During breakfast, I learn from the morning paper:

• that there are about 118,000 vacancies for registered nurses in the United States;
• that the baby of a pregnant woman has died after his mother was kidnapped and set on fire;
• that soldiers in the army of former Liberian President Charles Taylor, had been known to eat the hearts of enemies they had killed;
• that the world food supply is dwindling.

Then I remember that on Christmas we are going to hear that the angels proclaimed, some 2000 years ago: “Glory to God in the highest, and on earth peace.” We might well wonder what happened.

Standing boldly against the daily news reports is the testimony of some of our wise Christian thinkers and mystics, for example:

starJosef Pieper (a 20th century follower of Saint Thomas Aquinas), writes in Happiness and Contemplation.
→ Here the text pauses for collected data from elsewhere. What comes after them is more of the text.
-- pv_equiv track=rewrite | github.com/lhduc02/Learn-Python | Constructed_Numbers.py | tong_so
-- ===== SOURCE A (Python) =====
-- def tong_so(a):
--     a = [*a]
--     a.insert(0, '*')
--     s = 0
--     so = 0
--     j = 0
--     for i in range(len(a)-1, -1, -1):
--         if a[i].isnumeric():
--             so += int(a[i])*(10**j)
--             j+=1
--         else:
--             s += so
--             so = 0
--             j = 0
--     return s
-- ===== SOURCE B (Python) =====
-- def tong_so(a):
--     total = 0
--     cur = 0
--     for c in a:
--         if c.isnumeric():
--             cur = cur * 10 + int(c)
--         else:
--             total += cur
--             cur = 0
--     return total + cur
-- ===== Notes on version B (the rewrite author's own statement) =====
-- stated objective: simpler
-- what changed: B replaces A's backward indexed scan over a sentinel-prefixed list copy with explicit powers of ten by a single forward pass that accumulates each digit run Horner-style and flushes it on a non-digit.
import Mathlib
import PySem

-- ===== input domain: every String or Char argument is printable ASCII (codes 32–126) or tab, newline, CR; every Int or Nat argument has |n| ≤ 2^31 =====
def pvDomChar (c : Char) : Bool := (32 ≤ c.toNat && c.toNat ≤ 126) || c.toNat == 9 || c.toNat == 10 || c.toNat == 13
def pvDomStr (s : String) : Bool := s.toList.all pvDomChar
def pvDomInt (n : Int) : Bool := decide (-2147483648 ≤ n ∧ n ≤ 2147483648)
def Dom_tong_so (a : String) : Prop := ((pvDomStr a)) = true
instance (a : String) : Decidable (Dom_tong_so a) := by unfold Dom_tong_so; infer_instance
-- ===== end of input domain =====

-- B replaces A's backward indexed scan with sentinel and explicit powers of ten by a
-- single forward pass that accumulates each run of digits Horner-style (simpler).

-- ===== PORT A =====
-- str.isnumeric() is ported as PySem.Chars.isdigit and int(<digit char>) as its code
-- minus 48: both are exact on the printable-ASCII domain Dom_tong_so, where the only
-- numeric characters are '0'..'9'.
def tong_so (a : String) : Int :=
  let l := '*' :: a.toList          -- a = [*a]; a.insert(0, '*')
  let st := (PySem.List.pyRange (PySem.List.len l - 1) (-1) (-1)).foldl
    (fun (st : Int × Int × Nat) i =>
      let c := PySem.List.pyGetD l i ' '
      if PySem.Chars.isdigit c then
        (st.1, st.2.1 + ((c.toNat : Int) - 48) * 10 ^ st.2.2, st.2.2 + 1)
      else
        (st.1 + st.2.1, 0, 0))
    (0, 0, 0)
  st.1

-- ===== PORT B =====
-- same isnumeric/int(<digit char>) porting note as for A: exact on Dom_tong_so.
def tong_so_alt (a : String) : Int :=
  let st := a.toList.foldl
    (fun (st : Int × Int) c =>
      if PySem.Chars.isdigit c then (st.1, st.2 * 10 + ((c.toNat : Int) - 48))
      else (st.1 + st.2, 0))
    ((0 : Int), (0 : Int))
  st.1 + st.2

-- ===== PRECONDITION & SPEC =====
def Spec_tong_so (a : String) (out : Int) : Prop := out = tong_so_alt a
instance (a : String) (out : Int) : Decidable (Spec_tong_so a out) := by unfold Spec_tong_so; infer_instance

-- ===== CLAIM (what is proved, stated in full; the proofs are below) =====
def Claim_equal_tong_so : Prop := ∀ (a : String), Dom_tong_so a → Spec_tong_so a (tong_so a)

-- ===== LEMMAS AND PROOFS =====

-- A's loop body, on characters
def pvStepA (st : Int × Int × Nat) (c : Char) : Int × Int × Nat :=
  if PySem.Chars.isdigit c then
    (st.1, st.2.1 + ((c.toNat : Int) - 48) * 10 ^ st.2.2, st.2.2 + 1)
  else
    (st.1 + st.2.1, 0, 0)

-- B's loop body
def pvStepB (st : Int × Int) (c : Char) : Int × Int :=
  if PySem.Chars.isdigit c then (st.1, st.2 * 10 + ((c.toNat : Int) - 48))
  else (st.1 + st.2, 0)

-- A's backward scan is the foldr of pvStepA over the character list
def pvG (cs : List Char) : Int × Int × Nat :=
  cs.foldr (fun c st => pvStepA st c) (0, 0, 0)

lemma pvG_cons (c : Char) (cs : List Char) : pvG (c :: cs) = pvStepA (pvG cs) c := rfl

-- length of the leading digit run
def pvLead (cs : List Char) : Nat :=
  match cs with
  | [] => 0
  | c :: cs => if PySem.Chars.isdigit c then pvLead cs + 1 else 0

-- the third component of A's state counts the leading digit run
lemma pvG_j (cs : List Char) : (pvG cs).2.2 = pvLead cs := by
  induction cs with
  | nil => rfl
  | cons c cs ih =>
    rw [pvG_cons]
    unfold pvStepA pvLead
    split_ifs <;> simp_all

-- A's indexed backward loop, rephrased as a foldr over the characters
lemma pvA_eq_G (a : String) : tong_so a = (pvG ('*' :: a.toList)).1 := by
  have h0 : tong_so a = ((PySem.List.pyRange (PySem.List.len ('*' :: a.toList) - 1) (-1) (-1)).foldl
      (fun st i => pvStepA st (PySem.List.pyGetD ('*' :: a.toList) i ' ')) (0, 0, 0)).1 := rfl
  rw [h0]
  have hr : PySem.List.pyRange (PySem.List.len ('*' :: a.toList) - 1) (-1) (-1)
      = (PySem.List.pyRange 0 (PySem.List.len ('*' :: a.toList)) 1).reverse := by
    rw [PySem.List.pyRange_neg_one_eq_reverse]
    norm_num
  rw [hr]
  rw [← List.foldl_map (f := fun i => PySem.List.pyGetD ('*' :: a.toList) i ' ') (g := pvStepA)]
  rw [List.map_reverse, PySem.List.map_pyGetD_pyRange_zero, List.foldl_reverse]
  rfl

-- B's forward Horner loop, from any accumulator, against the foldr characterisation of A
lemma pvMain (cs : List Char) : ∀ t cur : Int,
    (cs.foldl pvStepB (t, cur)).1 + (cs.foldl pvStepB (t, cur)).2
      = t + cur * 10 ^ pvLead cs + ((pvG cs).1 + (pvG cs).2.1) := by
  induction cs with
  | nil => intro t cur; simp [pvG, pvLead]
  | cons c cs ih =>
    intro t cur
    rcases hG : pvG cs with ⟨s, so, j⟩
    have hj : j = pvLead cs := by have h := pvG_j cs; rw [hG] at h; exact h
    rw [List.foldl_cons, pvG_cons, hG]
    by_cases h : PySem.Chars.isdigit c
    · rw [show pvStepB (t, cur) c = (t, cur * 10 + ((c.toNat : Int) - 48)) from by
        simp [pvStepB, h]]
      rw [ih, hG]
      rw [show pvLead (c :: cs) = pvLead cs + 1 from by simp [pvLead, h]]
      rw [show pvStepA (s, so, j) c = (s, so + ((c.toNat : Int) - 48) * 10 ^ j, j + 1) from by
        simp [pvStepA, h]]
      subst hj
      simp only
      ring
    · rw [show pvStepB (t, cur) c = (t + cur, 0) from by simp [pvStepB, h]]
      rw [ih, hG]
      rw [show pvLead (c :: cs) = 0 from by simp [pvLead, h]]
      rw [show pvStepA (s, so, j) c = (s + so, 0, 0) from by simp [pvStepA, h]]
      simp only
      ring

-- ===== VERDICT (by name: the statement is the Claim_ definition above) =====
theorem tong_so_spec : Claim_equal_tong_so := by
  intro a _
  unfold Spec_tong_so
  have halt : tong_so_alt a = (a.toList.foldl pvStepB (0, 0)).1 + (a.toList.foldl pvStepB (0, 0)).2 := rfl
  rw [pvA_eq_G, halt, pvG_cons]
  rcases hG : pvG a.toList with ⟨s, so, j⟩
  rw [show pvStepA (s, so, j) '*' = (s + so, 0, 0) from by
    simp [pvStepA, show PySem.Chars.isdigit '*' = false from rfl]]
  have h := pvMain a.toList 0 0
  rw [hG] at h
  norm_num at h
  exact h.symm
-- pv_equiv track=rewrite | github.com/mrispoli97/DemoServices | obfuscation/dead_code_injection/dead_code_injection.py | _initInstructions
-- ===== SOURCE A (Python) =====
-- def _initInstructions(instructions):
--     bytes = {}
--     for instruction in instructions:
--         num_bytes = len(instruction)
--         if num_bytes not in bytes:
--             bytes[num_bytes] = []
--         bytes[num_bytes].append(instruction)
--     return bytes
-- ===== SOURCE B (Python) =====
-- def _initInstructions(instructions):
--     lengths = list(dict.fromkeys(len(i) for i in instructions))
--     return {n: [i for i in instructions if len(i) == n] for n in lengths}
-- ===== Notes on version B (the rewrite author's own statement) =====
-- stated objective: idiomatic
-- what changed: Replaces A's incremental dict-building loop (ensure key, append) with a two-pass dict comprehension: dedup the lengths in first-occurrence order, then filter the instructions once per distinct length.
import Mathlib
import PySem

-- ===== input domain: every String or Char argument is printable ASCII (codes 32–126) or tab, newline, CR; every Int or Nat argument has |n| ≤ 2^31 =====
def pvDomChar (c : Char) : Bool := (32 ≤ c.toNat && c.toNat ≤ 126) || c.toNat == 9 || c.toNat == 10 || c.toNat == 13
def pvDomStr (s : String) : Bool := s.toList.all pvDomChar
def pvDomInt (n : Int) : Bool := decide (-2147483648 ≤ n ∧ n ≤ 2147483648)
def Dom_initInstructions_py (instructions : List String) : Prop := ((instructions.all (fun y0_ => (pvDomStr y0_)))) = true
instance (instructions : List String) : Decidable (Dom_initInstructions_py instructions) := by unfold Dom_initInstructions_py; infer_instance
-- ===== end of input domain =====

-- B groups the instructions by length via dedup'd lengths + one filter per length (idiomatic
-- dict comprehension) instead of A's incremental dict-insertion loop; same result, not faster.

-- ===== PORT A =====
-- per-element loop: ensure key exists, then append (dict ops via PySem.Dict)
def initInstructions_py (instructions : List String) : List (Int × List String) :=
  (instructions.foldl (fun bytes instruction =>
      let numBytes : Int := PySem.Str.len instruction
      let bytes := if !(bytes.contains numBytes) then bytes.insert numBytes ([] : List String) else bytes
      bytes.modify numBytes [] (fun l => l ++ [instruction]))
    PySem.Dict.empty).items

-- ===== PORT B =====
-- dict.fromkeys dedup of the lengths (PySem.List.dedup), then a filter comprehension per length
def initInstructions_py_alt (instructions : List String) : List (Int × List String) :=
  let lengths := PySem.List.dedup (instructions.map PySem.Str.len)
  lengths.map (fun n => (n, instructions.filter (fun i => PySem.Str.len i == n)))

-- ===== PRECONDITION & SPEC =====
def Spec_initInstructions_py (instructions : List String) (out : List (Int × List String)) : Prop := out = initInstructions_py_alt instructions
instance (instructions : List String) (out : List (Int × List String)) : Decidable (Spec_initInstructions_py instructions out) := by unfold Spec_initInstructions_py; infer_instance

-- ===== CLAIM (what is proved, stated in full; the proofs are below) =====
def Claim_equal_initInstructions_py : Prop := ∀ (instructions : List String), Dom_initInstructions_py instructions → Spec_initInstructions_py instructions (initInstructions_py instructions)

-- ===== LEMMAS AND PROOFS =====

-- B's value after processing the prefix `pre` (the loop invariant shape of A's dict)
def pvGroups (pre : List String) : List (Int × List String) :=
  (PySem.List.dedup (pre.map PySem.Str.len)).map
    (fun n => (n, pre.filter (fun i => PySem.Str.len i == n)))

lemma find?_map_keys (l : List Int) (g : Int → List String) (k : Int) :
    (l.map (fun m => (m, g m))).find? (fun p => p.1 == k)
      = if k ∈ l then some (k, g k) else none := by
  induction l with
  | nil => simp
  | cons m t ih =>
    by_cases h : m = k
    · subst h; simp
    · simp [h, ih, Ne.symm h]

lemma any_map_keys (l : List Int) (g : Int → List String) (k : Int) :
    (l.map (fun m => (m, g m))).any (fun p => p.1 == k) = decide (k ∈ l) := by
  induction l with
  | nil => simp
  | cons m t ih =>
    by_cases h : m = k
    · simp [h]
    · simp [h, ih, Ne.symm h]

lemma dedup_append_singleton (l : List Int) (a : Int) :
    PySem.List.dedup (l ++ [a])
      = if a ∈ l then PySem.List.dedup l else PySem.List.dedup l ++ [a] := by
  rw [PySem.List.dedup_eq_ofList, PySem.Set.ofList_eq_foldl, List.foldl_append]
  rw [← PySem.Set.ofList_eq_foldl, ← PySem.List.dedup_eq_ofList]
  simp only [List.foldl]
  by_cases h : a ∈ l
  · simp [PySem.Set.add, PySem.Set.contains, h]
  · simp [PySem.Set.add, PySem.Set.contains, h]

lemma filter_append_singleton (pre : List String) (x : String) (n : Int) :
    (pre ++ [x]).filter (fun i => PySem.Str.len i == n)
      = pre.filter (fun i => PySem.Str.len i == n)
        ++ (if PySem.Str.len x = n then [x] else []) := by
  rw [List.filter_append, List.filter_singleton]
  by_cases h : PySem.Str.len x = n
  · rw [beq_iff_eq.mpr h, if_pos h, cond_true]
  · rw [beq_eq_false_iff_ne.mpr h, if_neg h, cond_false]

lemma map_len_append_singleton (pre : List String) (x : String) :
    (pre ++ [x]).map PySem.Str.len = pre.map PySem.Str.len ++ [PySem.Str.len x] := by
  simp

-- one iteration of A's loop preserves the invariant
lemma step_groups (pre : List String) (x : String) :
    (let numBytes : Int := PySem.Str.len x;
     let bytes := if !((PySem.Dict.mk (pvGroups pre)).contains numBytes)
       then (PySem.Dict.mk (pvGroups pre)).insert numBytes ([] : List String)
       else PySem.Dict.mk (pvGroups pre);
     bytes.modify numBytes [] (fun l => l ++ [x]))
    = PySem.Dict.mk (pvGroups (pre ++ [x])) := by
  simp only [pvGroups, PySem.Dict.modify, PySem.Dict.insert, PySem.Dict.contains,
    PySem.Dict.getD, PySem.Dict.get?, map_len_append_singleton, dedup_append_singleton]
  by_cases h : PySem.Str.len x ∈ pre.map PySem.Str.len
  · have hmem : PySem.Str.len x ∈ PySem.List.dedup (pre.map PySem.Str.len) :=
      (PySem.List.mem_dedup _ _).mpr h
    simp only [h, if_true, any_map_keys, find?_map_keys, hmem, decide_true,
      Bool.not_true, Bool.false_eq_true, if_false, Option.map_some, Option.getD_some]
    congr 1
    rw [List.map_map]
    apply List.map_congr_left
    intro m hm
    by_cases hmx : m = PySem.Str.len x
    · subst hmx
      simp only [Function.comp, BEq.rfl, if_true, filter_append_singleton]
    · have hb : (m == PySem.Str.len x) = false := beq_eq_false_iff_ne.mpr hmx
      simp only [Function.comp, hb, Bool.false_eq_true, if_false,
        filter_append_singleton, if_neg (Ne.symm hmx), List.append_nil]
  · have hmem : PySem.Str.len x ∉ PySem.List.dedup (pre.map PySem.Str.len) :=
      fun hx => h ((PySem.List.mem_dedup _ _).mp hx)
    have hfil : pre.filter (fun i => PySem.Str.len i == PySem.Str.len x) = [] := by
      rw [List.filter_eq_nil_iff]
      intro i hi hbeq
      exact h (List.mem_map.mpr ⟨i, hi, (eq_of_beq hbeq)⟩)
    simp only [h, if_false, any_map_keys, hmem, decide_false, Bool.not_false, if_true]
    simp only [List.any_append, any_map_keys, hmem, decide_false,
      Bool.false_or, List.any_cons, List.any_nil, BEq.rfl, Bool.true_or,
      Bool.false_eq_true, if_false,
      List.find?_append, find?_map_keys, Option.none_or]
    simp only [List.find?, BEq.rfl, Option.map_some, Option.getD_some]
    rw [if_pos trivial]
    congr 1
    rw [List.map_append, List.map_append, List.map_map]
    congr 1
    · apply List.map_congr_left
      intro m hm
      have hmx : ¬ m = PySem.Str.len x := by
        intro e; exact hmem (e ▸ hm)
      have hb : (m == PySem.Str.len x) = false := beq_eq_false_iff_ne.mpr hmx
      simp only [Function.comp, hb, Bool.false_eq_true, if_false,
        filter_append_singleton, if_neg (Ne.symm hmx), List.append_nil]
    · simp only [List.map_cons, List.map_nil, BEq.rfl,
        filter_append_singleton, hfil, List.nil_append]
      simp

-- A's whole loop, started from the dict that groups `pre`, groups `pre ++ rest`
lemma main_loop (rest pre : List String) :
    (rest.foldl (fun bytes instruction =>
      let numBytes : Int := PySem.Str.len instruction
      let bytes := if !(bytes.contains numBytes) then bytes.insert numBytes ([] : List String) else bytes
      bytes.modify numBytes [] (fun l => l ++ [instruction]))
      (PySem.Dict.mk (pvGroups pre)))
    = PySem.Dict.mk (pvGroups (pre ++ rest)) := by
  induction rest generalizing pre with
  | nil => simp
  | cons x t ih =>
    rw [List.foldl_cons, step_groups pre x, ih]
    simp

-- ===== VERDICT (by name: the statement is the Claim_ definition above) =====
theorem initInstructions_py_spec : Claim_equal_initInstructions_py := by
  intro instructions _
  unfold Spec_initInstructions_py initInstructions_py
  have h0 : (PySem.Dict.empty : PySem.Dict Int (List String)) = PySem.Dict.mk (pvGroups []) := rfl
  rw [h0, main_loop]
  simp [pvGroups, initInstructions_py_alt]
How splendid is water, a rose, a tree, an apple, a human face—such exclamations can scarcely be spoken without also giving tongue to an assent and affirmation which extends beyond the object praised and touches upon the origin of the universe. Who among us has not suddenly looked into his child’s face, in the midst of the toils and troubles of everyday life, and at that moment “seen” that everything which is good, is loved and lovable, loved by God! Such certainties all mean, at bottom, one and the same thing: that the world is plumb and sound; that everything comes to its appointed goal; that in spite of all appearances, underlying all things is—peace, salvation, gloria; that nothing and no one is lost; that “God holds in his hand the beginning, middle, and end of all that is.” [Plato, Laws, 715e.]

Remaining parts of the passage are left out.